The inferior arc injury: an addition to the family of complex carpal fracture-dislocation patterns.
Traditionally, complex wrist injuries were identified and characterized on the basis of observation of bony injury and presumption of soft tissue embarrassment, followed by employment of a classification scheme or cumbersome nomenclature. The extent of tissue compromise was often underestimated, leading to undertreatment and inferior results. This paper encourages physicians to think more mechanistically about the pattern of injury by relying on the concept of "transverse" force transmission to identify the global extent of wrist trauma. By employing a basic understanding of the components of the wrist "system" and superimposing the flow of energy through it, one can better grasp these complex topics.

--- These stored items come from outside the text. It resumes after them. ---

-- pv_equiv track=rewrite | github.com/ivan-danilenko/klrw_project | klrw/stable_envelopes.py | maps_to
-- ===== SOURCE A (Python) =====
-- def maps_to(index):
--     """
--     Generator returning (sign,next_index)
--     Sign is the Koszul sign,
--     next_index is the index where one of the zeroes is replaced by a one
--     """
--     iter = (x for x in range(len(index)) if index[x] == 1)
--     for i in iter:
--         left_part = index[:i]
--         right_part = index[i + 1 :]
--         degree = sum(right_part)
--         sign = 1 if degree % 2 == 0 else -1
--         yield sign, left_part + (0,) + right_part
-- ===== SOURCE B (Python) =====
-- def maps_to(index):
--     """
--     Generator returning (sign,next_index)
--
--     Re-implementation: a suffix-sum table is built in one reverse pass
--     (suffix[j] == sum(index[j:])), then a single forward pass over the
--     positions of ones reads the Koszul sign from the table instead of
--     re-summing the right part at every position.
--     """
--     suffix = [0]
--     for x in reversed(index):
--         suffix.append(x + suffix[-1])
--     suffix.reverse()
--     for i, x in enumerate(index):
--         if x == 1:
--             sign = 1 if suffix[i + 1] % 2 == 0 else -1
--             yield sign, index[:i] + (0,) + index[i + 1:]
-- ===== Notes on version B (the rewrite author's own statement) =====
-- stated objective: alternative
-- what changed: B precomputes a suffix-sum table in one reverse pass and the forward pass over the ones reads the Koszul sign from the table, instead of A re-summing the right slice at each one.
import Mathlib
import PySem

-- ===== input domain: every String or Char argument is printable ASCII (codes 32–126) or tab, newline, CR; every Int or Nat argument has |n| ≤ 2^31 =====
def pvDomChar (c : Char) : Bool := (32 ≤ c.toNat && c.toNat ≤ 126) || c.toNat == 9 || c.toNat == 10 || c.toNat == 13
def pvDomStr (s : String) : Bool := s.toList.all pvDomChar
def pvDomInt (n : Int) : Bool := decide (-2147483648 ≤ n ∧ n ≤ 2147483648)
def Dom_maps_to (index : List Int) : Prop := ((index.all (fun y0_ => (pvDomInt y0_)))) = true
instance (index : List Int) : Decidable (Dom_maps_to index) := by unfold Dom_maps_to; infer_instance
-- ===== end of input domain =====

-- B replaces A's per-position re-summation of the right slice by a suffix-sum table built in one reverse pass (objective: alternative data structure, same output order).

-- ===== PORT A =====
def maps_to (index : List Int) : List (Int × List Int) :=
  let iter := (PySem.List.pyRange 0 (index.length : Int)).filter
    (fun x => PySem.List.pyGet? index x == some 1)
  iter.foldl (fun acc i =>
    let left_part := PySem.List.slice index none (some i)
    let right_part := PySem.List.slice index (some (i + 1)) none
    let degree := right_part.sum
    let sign : Int := if PySem.Int.mod degree 2 == 0 then 1 else -1
    acc ++ [(sign, left_part ++ [0] ++ right_part)]) []

-- ===== PORT B =====
def maps_to_alt (index : List Int) : List (Int × List Int) :=
  let suffix := (index.reverse.foldl
    (fun s x => s ++ [x + PySem.List.pyGetD s (-1) 0]) [0]).reverse
  (PySem.List.enumerate index).foldl (fun acc p =>
    if p.2 == 1 then
      let sign : Int := if PySem.Int.mod (PySem.List.pyGetD suffix (p.1 + 1) 0) 2 == 0 then 1 else -1
      acc ++ [(sign, PySem.List.slice index none (some p.1) ++ [0]
                       ++ PySem.List.slice index (some (p.1 + 1)) none)]
    else acc) []

-- ===== PRECONDITION & SPEC =====
def Spec_maps_to (index : List Int) (out : List (Int × List Int)) : Prop := out = maps_to_alt index
instance (index : List Int) (out : List (Int × List Int)) : Decidable (Spec_maps_to index out) := by unfold Spec_maps_to; infer_instance

-- ===== CLAIM (what is proved, stated in full; the proofs are below) =====
def Claim_equal_maps_to : Prop := ∀ (index : List Int), Dom_maps_to index → Spec_maps_to index (maps_to index)

-- ===== LEMMAS AND PROOFS =====

-- enumerate over Ints, characterised via List.range
lemma enum_eq (l : List Int) (k : Int) :
    PySem.List.enumerate l k =
      (List.range l.length).map (fun (j : Nat) => ((k + j : Int), l.getD j 0)) := by
  induction l generalizing k with
  | nil => simp [PySem.List.enumerate]
  | cons x t ih =>
      simp only [PySem.List.enumerate, List.length_cons, List.range_succ_eq_map,
        List.map_cons, List.map_map, ih]
      congr 1
      · simp
      · apply List.map_congr_left
        intro j _
        simp only [Function.comp_apply, List.getD_cons_succ, Prod.mk.injEq]
        refine ⟨by push_cast; ring, trivial⟩

-- s[-1] of a reversed nonempty list is its head  (pyGetD unfolded by simp; exact on nonempty lists)
lemma pyGetD_reverse_neg_one (u : List Int) (hu : u ≠ []) :
    PySem.List.pyGetD u.reverse (-1) 0 = PySem.List.pyGetD u 0 0 := by
  cases u with
  | nil => exact absurd rfl hu
  | cons b v =>
      rw [List.reverse_cons]
      simp [PySem.List.pyGetD, PySem.List.pyGet?, PySem.List.pyIdx?]

-- building the table by appending then reversing equals building it by prepending
lemma build_rev (l : List Int) : ∀ (u : List Int), u ≠ [] →
    l.foldl (fun s x => s ++ [x + PySem.List.pyGetD s (-1) 0]) u.reverse
      = (l.foldl (fun s x => (x + PySem.List.pyGetD s 0 0) :: s) u).reverse := by
  induction l with
  | nil => intro u _; rfl
  | cons x t ih =>
      intro u hu
      simp only [List.foldl_cons, pyGetD_reverse_neg_one u hu, ← List.reverse_cons]
      exact ih _ (by simp)

-- prepend-built table equals the sums of all tails of index
lemma cons_build_eq (index : List Int) :
    index.reverse.foldl (fun s x => (x + PySem.List.pyGetD s 0 0) :: s) [0]
      = index.tails.map List.sum := by
  rw [List.foldl_reverse]
  induction index with
  | nil => simp
  | cons x t ih =>
      have hhead : PySem.List.pyGetD (t.tails.map List.sum) 0 0 = t.sum := by
        cases t with
        | nil => rfl
        | cons a u =>
            rw [List.tails_cons, List.map_cons, PySem.List.pyGetD_ofNat']
            rfl
      simp [List.foldr_cons, ih, hhead]

-- the suffix table equals the sums of all tails of index
lemma suffix_eq (index : List Int) :
    (index.reverse.foldl (fun s x => s ++ [x + PySem.List.pyGetD s (-1) 0]) [0]).reverse
      = index.tails.map List.sum := by
  have h0 : ([0] : List Int) = ([0] : List Int).reverse := rfl
  rw [h0, build_rev index.reverse [0] (by simp), List.reverse_reverse, cons_build_eq]

lemma suffix_getD (index : List Int) (k : Nat) (hk : k < index.length) :
    PySem.List.pyGetD (index.tails.map List.sum) ((k : Int) + 1) 0
      = (index.drop (k + 1)).sum := by
  have h1 : ((k : Int) + 1) = ((k + 1 : Nat) : Int) := by push_cast; ring
  rw [h1, PySem.List.pyGetD_natCast]
  have hlen : k + 1 < (index.tails.map List.sum).length := by
    simp [List.length_tails]; omega
  rw [List.getD_eq_getElem _ _ hlen]
  simp [List.getElem_tails]

-- one congruence step for map-over-filter with pointwise-equal predicates and functions
lemma map_filter_congr {β : Type} {f1 f2 : Nat → β} {p1 p2 : Nat → Bool} (l : List Nat)
    (hp : ∀ x ∈ l, p1 x = p2 x) (hf : ∀ x ∈ l, f1 x = f2 x) :
    (l.filter p1).map f1 = (l.filter p2).map f2 := by
  rw [List.filter_congr hp]
  exact List.map_congr_left fun x hx => hf x (List.mem_of_mem_filter hx)

-- ===== VERDICT (by name: the statement is the Claim_ definition above) =====
theorem maps_to_spec : Claim_equal_maps_to := by
  intro index _
  unfold Spec_maps_to maps_to maps_to_alt
  rw [suffix_eq]
  rw [PySem.List.foldl_append_singleton_eq_map, enum_eq, PySem.List.foldl_append_if,
    PySem.List.pyRange_zero_natCast, List.filter_map, List.filter_map, List.map_map,
    List.map_map, List.nil_append, List.nil_append]
  apply map_filter_congr
  · intro j hj
    rw [List.mem_range] at hj
    simp [Function.comp, PySem.List.pyGet?_natCast, List.getElem?_eq_getElem hj]
  · intro j hj
    rw [List.mem_range] at hj
    have h0 : ((0 + j : Int)) = ((j : Nat) : Int) := by ring
    simp only [Function.comp_apply, h0]
    have hslice1 : PySem.List.slice index none (some ((j : Nat) : Int)) = index.take j := by
      rw [PySem.List.slice_to index (by positivity)]; simp
    have hslice2 : PySem.List.slice index (some (((j : Nat) : Int) + 1)) none
        = index.drop (j + 1) := by
      have h2 : ((j : Nat) : Int) + 1 = ((j + 1 : Nat) : Int) := by omega
      rw [h2, PySem.List.slice_from index (by positivity)]
      simp
    rw [hslice1, hslice2, suffix_getD index j hj]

The standard "greater arc" and "lesser arc" injuries are explained in this context. Another recognizable injury pattern in the transverse instability spectrum, that of the "inferior arc," is introduced, along with clues for its identification. The large fragment and small fragment fracture variants of the inferior arc injury are emphasized, and their significance is described. Basic evaluation and treatment recommendations for inferior arc injuries are offered.
Published In/Presented At
Graham T. J. (2003). The inferior arc injury: an addition to the family of complex carpal fracture-dislocation patterns. American journal of orthopedics (Belle Mead, N.J.), 32(9 Suppl), 10–19.